Collected data
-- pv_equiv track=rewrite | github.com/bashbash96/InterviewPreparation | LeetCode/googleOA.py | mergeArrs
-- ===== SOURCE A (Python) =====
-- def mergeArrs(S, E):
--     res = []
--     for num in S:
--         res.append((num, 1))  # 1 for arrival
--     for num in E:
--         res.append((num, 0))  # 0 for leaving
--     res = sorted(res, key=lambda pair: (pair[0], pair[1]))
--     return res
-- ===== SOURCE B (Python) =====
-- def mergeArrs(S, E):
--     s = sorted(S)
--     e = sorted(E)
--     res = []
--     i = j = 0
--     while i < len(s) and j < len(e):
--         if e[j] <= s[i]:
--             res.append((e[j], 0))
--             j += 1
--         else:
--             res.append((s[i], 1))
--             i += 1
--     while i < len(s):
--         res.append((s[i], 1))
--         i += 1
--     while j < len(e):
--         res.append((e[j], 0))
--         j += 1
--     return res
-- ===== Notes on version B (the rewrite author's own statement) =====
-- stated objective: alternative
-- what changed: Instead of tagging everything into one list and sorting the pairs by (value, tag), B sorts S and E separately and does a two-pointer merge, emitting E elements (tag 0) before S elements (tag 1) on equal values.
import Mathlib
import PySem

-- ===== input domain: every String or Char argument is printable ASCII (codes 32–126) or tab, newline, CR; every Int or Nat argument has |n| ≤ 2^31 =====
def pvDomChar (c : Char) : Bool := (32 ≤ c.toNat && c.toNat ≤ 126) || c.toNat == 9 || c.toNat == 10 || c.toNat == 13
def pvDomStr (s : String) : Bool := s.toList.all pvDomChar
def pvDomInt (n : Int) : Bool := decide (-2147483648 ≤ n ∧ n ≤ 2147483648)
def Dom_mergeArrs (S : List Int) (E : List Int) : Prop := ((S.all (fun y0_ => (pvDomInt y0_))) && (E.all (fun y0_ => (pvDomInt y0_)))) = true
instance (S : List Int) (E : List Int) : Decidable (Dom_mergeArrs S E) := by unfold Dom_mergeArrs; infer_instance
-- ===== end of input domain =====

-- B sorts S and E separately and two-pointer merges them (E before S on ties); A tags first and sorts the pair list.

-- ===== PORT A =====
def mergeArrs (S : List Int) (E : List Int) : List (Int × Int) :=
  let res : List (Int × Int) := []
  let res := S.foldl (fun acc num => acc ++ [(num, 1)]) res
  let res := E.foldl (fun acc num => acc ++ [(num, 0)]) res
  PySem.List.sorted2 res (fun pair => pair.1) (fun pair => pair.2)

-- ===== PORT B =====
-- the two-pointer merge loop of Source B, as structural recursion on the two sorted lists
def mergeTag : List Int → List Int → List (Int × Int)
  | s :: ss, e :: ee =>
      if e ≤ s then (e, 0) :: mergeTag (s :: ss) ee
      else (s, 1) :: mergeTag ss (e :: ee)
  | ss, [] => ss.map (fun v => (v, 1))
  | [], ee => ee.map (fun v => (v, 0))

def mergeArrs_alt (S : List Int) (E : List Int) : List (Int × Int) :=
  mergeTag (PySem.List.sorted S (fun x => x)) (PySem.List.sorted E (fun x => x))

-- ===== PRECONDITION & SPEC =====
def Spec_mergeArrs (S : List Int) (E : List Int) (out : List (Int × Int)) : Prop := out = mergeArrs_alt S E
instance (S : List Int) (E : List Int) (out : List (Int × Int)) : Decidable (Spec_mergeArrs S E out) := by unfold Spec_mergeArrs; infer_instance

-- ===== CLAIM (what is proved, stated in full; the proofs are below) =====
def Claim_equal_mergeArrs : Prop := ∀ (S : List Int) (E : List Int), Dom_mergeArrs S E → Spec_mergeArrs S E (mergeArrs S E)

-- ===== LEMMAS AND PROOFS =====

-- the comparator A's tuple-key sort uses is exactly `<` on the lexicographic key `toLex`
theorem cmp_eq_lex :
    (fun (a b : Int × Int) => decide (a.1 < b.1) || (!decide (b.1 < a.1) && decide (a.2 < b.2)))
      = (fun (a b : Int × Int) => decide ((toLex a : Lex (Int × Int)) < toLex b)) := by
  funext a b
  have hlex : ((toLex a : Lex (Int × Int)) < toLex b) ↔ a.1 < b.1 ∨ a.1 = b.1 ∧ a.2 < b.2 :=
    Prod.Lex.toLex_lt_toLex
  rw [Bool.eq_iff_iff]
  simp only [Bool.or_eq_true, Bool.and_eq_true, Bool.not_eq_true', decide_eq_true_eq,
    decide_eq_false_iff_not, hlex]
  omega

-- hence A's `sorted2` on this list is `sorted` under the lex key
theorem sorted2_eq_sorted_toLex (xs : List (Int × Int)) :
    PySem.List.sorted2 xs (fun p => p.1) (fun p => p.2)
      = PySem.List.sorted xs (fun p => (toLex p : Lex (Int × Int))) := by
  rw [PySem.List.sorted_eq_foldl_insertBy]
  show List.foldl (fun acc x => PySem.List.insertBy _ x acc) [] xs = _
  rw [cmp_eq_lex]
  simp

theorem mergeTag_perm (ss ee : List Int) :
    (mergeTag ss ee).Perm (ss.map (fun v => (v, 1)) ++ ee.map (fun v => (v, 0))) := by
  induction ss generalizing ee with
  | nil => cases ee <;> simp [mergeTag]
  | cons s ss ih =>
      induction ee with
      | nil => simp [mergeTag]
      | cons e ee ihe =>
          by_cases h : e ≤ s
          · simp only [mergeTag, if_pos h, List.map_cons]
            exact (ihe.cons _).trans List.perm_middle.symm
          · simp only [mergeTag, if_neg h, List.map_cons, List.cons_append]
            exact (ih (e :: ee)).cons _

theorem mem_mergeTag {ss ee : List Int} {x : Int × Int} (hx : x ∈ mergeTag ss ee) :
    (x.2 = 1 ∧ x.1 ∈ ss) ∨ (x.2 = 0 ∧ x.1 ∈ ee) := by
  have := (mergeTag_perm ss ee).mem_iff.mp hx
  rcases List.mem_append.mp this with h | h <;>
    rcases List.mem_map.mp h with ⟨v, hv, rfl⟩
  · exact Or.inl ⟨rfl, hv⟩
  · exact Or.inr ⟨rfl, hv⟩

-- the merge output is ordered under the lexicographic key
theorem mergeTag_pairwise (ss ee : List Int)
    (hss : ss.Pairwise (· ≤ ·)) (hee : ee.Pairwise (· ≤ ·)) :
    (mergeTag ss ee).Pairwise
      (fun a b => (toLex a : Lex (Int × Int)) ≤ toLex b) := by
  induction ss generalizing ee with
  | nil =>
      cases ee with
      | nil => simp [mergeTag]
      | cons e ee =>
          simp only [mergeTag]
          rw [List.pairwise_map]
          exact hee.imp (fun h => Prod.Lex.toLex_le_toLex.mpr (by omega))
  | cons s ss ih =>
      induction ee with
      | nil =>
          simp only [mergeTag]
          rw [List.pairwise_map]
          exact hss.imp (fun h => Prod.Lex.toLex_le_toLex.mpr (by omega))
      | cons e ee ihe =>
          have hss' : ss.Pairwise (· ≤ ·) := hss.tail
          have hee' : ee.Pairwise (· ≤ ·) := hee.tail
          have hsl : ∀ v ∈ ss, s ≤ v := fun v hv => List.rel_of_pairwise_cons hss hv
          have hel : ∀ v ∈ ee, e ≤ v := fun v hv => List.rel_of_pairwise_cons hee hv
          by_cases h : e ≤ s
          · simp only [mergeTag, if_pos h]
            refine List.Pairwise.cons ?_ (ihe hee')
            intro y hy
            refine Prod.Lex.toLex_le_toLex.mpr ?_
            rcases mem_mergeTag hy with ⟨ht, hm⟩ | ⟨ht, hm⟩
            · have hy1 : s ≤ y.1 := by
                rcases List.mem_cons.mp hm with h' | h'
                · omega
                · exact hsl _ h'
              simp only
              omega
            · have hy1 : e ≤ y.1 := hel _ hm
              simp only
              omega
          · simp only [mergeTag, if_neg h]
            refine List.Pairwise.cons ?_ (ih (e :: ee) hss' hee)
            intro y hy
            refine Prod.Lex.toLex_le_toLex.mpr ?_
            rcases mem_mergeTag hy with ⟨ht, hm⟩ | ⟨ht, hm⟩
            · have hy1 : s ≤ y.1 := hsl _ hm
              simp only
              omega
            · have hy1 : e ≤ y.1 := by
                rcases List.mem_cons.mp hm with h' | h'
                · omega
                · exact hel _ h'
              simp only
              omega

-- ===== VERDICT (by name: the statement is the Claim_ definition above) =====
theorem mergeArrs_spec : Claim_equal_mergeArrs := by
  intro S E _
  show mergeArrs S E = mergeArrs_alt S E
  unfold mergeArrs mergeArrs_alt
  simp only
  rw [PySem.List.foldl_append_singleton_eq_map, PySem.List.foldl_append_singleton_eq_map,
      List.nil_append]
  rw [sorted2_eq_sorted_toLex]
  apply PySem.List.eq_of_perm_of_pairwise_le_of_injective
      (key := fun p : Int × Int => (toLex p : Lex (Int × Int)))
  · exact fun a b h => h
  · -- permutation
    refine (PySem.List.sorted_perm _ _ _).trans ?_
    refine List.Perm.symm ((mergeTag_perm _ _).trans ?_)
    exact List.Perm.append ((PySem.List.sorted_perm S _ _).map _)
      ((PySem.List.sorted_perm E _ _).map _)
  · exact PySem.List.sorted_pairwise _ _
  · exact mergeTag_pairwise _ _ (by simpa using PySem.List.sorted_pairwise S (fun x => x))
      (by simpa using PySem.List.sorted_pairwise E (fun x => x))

* * *

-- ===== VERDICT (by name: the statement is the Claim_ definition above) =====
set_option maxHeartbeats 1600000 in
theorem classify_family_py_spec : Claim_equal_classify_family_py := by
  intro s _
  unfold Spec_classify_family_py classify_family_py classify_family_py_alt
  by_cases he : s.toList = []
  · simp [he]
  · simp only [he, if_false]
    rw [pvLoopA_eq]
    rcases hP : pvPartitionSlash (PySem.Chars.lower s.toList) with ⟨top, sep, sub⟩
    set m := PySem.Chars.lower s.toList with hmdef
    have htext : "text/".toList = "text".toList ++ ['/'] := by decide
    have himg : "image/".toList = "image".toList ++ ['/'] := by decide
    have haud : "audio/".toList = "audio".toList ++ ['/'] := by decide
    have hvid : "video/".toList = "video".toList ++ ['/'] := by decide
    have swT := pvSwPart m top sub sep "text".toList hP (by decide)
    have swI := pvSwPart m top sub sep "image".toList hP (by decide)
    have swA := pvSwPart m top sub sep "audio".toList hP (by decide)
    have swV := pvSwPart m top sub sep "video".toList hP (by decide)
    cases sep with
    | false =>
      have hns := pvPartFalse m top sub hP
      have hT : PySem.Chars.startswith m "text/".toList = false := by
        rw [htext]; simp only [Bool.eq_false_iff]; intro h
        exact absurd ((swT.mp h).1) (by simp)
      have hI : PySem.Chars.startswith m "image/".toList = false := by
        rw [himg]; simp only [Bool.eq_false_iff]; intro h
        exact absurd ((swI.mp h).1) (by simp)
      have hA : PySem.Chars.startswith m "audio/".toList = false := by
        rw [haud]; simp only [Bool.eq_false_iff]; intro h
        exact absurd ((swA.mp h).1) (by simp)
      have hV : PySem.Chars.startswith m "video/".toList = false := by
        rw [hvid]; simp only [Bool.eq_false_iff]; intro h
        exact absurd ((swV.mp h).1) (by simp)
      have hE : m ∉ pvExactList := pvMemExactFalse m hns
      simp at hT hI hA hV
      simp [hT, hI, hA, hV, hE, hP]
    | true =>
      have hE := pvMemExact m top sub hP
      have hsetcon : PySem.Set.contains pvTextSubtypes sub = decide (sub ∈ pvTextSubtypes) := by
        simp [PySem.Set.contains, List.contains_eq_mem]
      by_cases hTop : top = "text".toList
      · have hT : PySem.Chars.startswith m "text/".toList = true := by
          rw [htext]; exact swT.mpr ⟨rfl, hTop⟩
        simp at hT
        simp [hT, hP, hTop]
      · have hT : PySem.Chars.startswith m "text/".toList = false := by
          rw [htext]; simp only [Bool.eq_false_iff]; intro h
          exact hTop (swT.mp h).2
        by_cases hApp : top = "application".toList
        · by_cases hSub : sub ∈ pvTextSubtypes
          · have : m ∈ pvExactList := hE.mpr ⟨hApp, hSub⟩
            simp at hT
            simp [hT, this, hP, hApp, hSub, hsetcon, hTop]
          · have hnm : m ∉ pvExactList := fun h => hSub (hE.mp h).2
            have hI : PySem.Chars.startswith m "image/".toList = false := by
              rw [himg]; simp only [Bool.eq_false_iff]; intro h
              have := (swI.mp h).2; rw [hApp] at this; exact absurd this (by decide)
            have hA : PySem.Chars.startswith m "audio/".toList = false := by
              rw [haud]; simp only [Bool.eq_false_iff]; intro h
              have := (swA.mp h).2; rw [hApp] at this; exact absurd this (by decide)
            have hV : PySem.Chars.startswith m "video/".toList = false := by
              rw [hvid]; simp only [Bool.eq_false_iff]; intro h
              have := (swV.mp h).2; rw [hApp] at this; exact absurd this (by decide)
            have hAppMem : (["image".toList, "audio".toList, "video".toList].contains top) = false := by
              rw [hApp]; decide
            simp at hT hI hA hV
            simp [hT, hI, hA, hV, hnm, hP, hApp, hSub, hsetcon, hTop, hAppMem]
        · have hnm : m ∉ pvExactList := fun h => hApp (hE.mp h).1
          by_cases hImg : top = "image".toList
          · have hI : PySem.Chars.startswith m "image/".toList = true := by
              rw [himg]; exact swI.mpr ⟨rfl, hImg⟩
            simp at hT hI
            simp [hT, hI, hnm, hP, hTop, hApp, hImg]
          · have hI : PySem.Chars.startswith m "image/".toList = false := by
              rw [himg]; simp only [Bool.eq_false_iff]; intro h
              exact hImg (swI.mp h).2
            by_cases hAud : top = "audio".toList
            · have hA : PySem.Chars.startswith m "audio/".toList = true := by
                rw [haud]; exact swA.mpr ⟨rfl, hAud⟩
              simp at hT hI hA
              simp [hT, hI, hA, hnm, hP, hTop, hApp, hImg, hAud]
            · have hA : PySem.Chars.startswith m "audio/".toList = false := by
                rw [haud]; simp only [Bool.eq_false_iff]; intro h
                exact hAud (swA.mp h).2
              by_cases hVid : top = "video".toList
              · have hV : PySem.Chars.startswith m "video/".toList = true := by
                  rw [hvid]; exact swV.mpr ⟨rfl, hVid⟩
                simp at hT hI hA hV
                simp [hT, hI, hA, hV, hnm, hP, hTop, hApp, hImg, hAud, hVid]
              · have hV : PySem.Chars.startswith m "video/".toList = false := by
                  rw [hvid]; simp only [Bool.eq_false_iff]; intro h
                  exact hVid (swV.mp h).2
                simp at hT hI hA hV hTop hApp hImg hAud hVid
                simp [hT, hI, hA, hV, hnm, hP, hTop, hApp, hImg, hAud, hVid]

Brief
Both the line containing "-- pv_equiv track=rewrite" and the line containing "1 for arrival" belong in the answer. Print them and every line above that falls between them exactly, and no others.

The completed task
-- pv_equiv track=rewrite | github.com/bashbash96/InterviewPreparation | LeetCode/googleOA.py | mergeArrs
-- ===== SOURCE A (Python) =====
-- def mergeArrs(S, E):
--     res = []
--     for num in S:
--         res.append((num, 1))  # 1 for arrival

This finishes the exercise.